Bloquer les médias de propagande sur Internet
Le projet de loi donne à l'Arcom le pouvoir de demander l'arrêt de la diffusion sur les plateformes numériques de médias qui auront été interdits à l'échelle européenne pour propagande ou ingérence étrangère. Cette disposition fait suite à la stratégie déployée par les médias russes RT et Sputnik pour continuer à toucher un public francophone en dépit de leur interdiction : ces chaînes s'étaient tournées vers les plateformes vidéos américaines Odysee et Rumble.
Renforcer le contrôle des locations touristiques illégales
Le projet de loi vise à créer une base de données nationale des meublés de tourisme afin d'aider les collectivités à mieux repérer les propriétaires qui dépassent le seuil des 120 nuitées par an. Cette base de données centralisera les informations détenues par les grandes plateformes du secteur, comme Airbnb, Booking ou Abritel.

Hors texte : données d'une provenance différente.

-- pv_equiv track=rewrite | github.com/tgycmzwj/leetcode | q562/main.py | longestLine
-- ===== SOURCE A (Python) =====
-- from typing import List
--
-- def longestLine(mat: List[List[int]]) -> int:
--     #horizontal, vertical, diagonal, antidiagonal
--     dp=[[[0,0,0,0] for i in range(len(mat[0]))] for j in range(len(mat))]
--     for i in range(len(mat)):
--         for j in range(len(mat[0])):
--             if mat[i][j]==1:
--                 #horizontal
--                 if j==0:dp[i][j][0]=1
--                 else:dp[i][j][0]=dp[i][j-1][0]+1
--                 #vertical
--                 if i==0:dp[i][j][1]=1
--                 else:dp[i][j][1]=dp[i-1][j][1]+1
--                 #diagonal
--                 if i==0 or j==0:dp[i][j][2]=1
--                 else:dp[i][j][2]=dp[i-1][j-1][2]+1
--                 #antidiagonal
--                 if i==0 or j==len(mat[0])-1:dp[i][j][3]=1
--                 else:dp[i][j][3]=dp[i-1][j+1][3]+1
--     return max([max(arr) for eles in dp for arr in eles])
-- ===== SOURCE B (Python) =====
-- def longestLine(mat):
--     w = len(mat[0])
--     dirs = ((0, 1), (1, 0), (1, 1), (1, -1))
--
--     def run(i, j, di, dj):
--         # length of the run of 1s ending at (i, j), walking backwards along (di, dj)
--         c = 0
--         while i >= 0 and 0 <= j < w and mat[i][j] == 1:
--             c += 1
--             i -= di
--             j -= dj
--         return c
--
--     return max(run(i, j, di, dj)
--                for i in range(len(mat))
--                for j in range(w)
--                for di, dj in dirs)
-- ===== Notes on version B (the rewrite author's own statement) =====
-- stated objective: simpler
-- what changed: Replaced the O(n*m) 4-component DP table with a table-free per-cell backward scan: for each cell and each of the four directions, count the run of 1s ending there directly, taking the max over all cells and directions.
import Mathlib
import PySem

Lutter contre les abus commerciaux dans le secteur du cloud
En anticipation du Data Act européen, qui n'entrera pas en vigueur avant 2026, la France souhaite agir contre les pratiques anticoncurrentielles dans le secteur du cloud. Le projet de loi entend interdire les lourds frais de transferts que les grands acteurs du secteur appliquent quand leurs clients professionnels souhaitent passer à la concurrence - et qui les dissuadent bien souvent de le faire. Le texte veut aussi encadrer la pratique, très répandue, de la distribution de «crédits cloud» gratuits auprès des start-up, en la limitant dans le temps. «Cette mesure permettra aux entreprises françaises de changer beaucoup plus facilement de fournisseurs de cloud en faisant jouer la concurrence», décrypte Jean-Noël Barrot.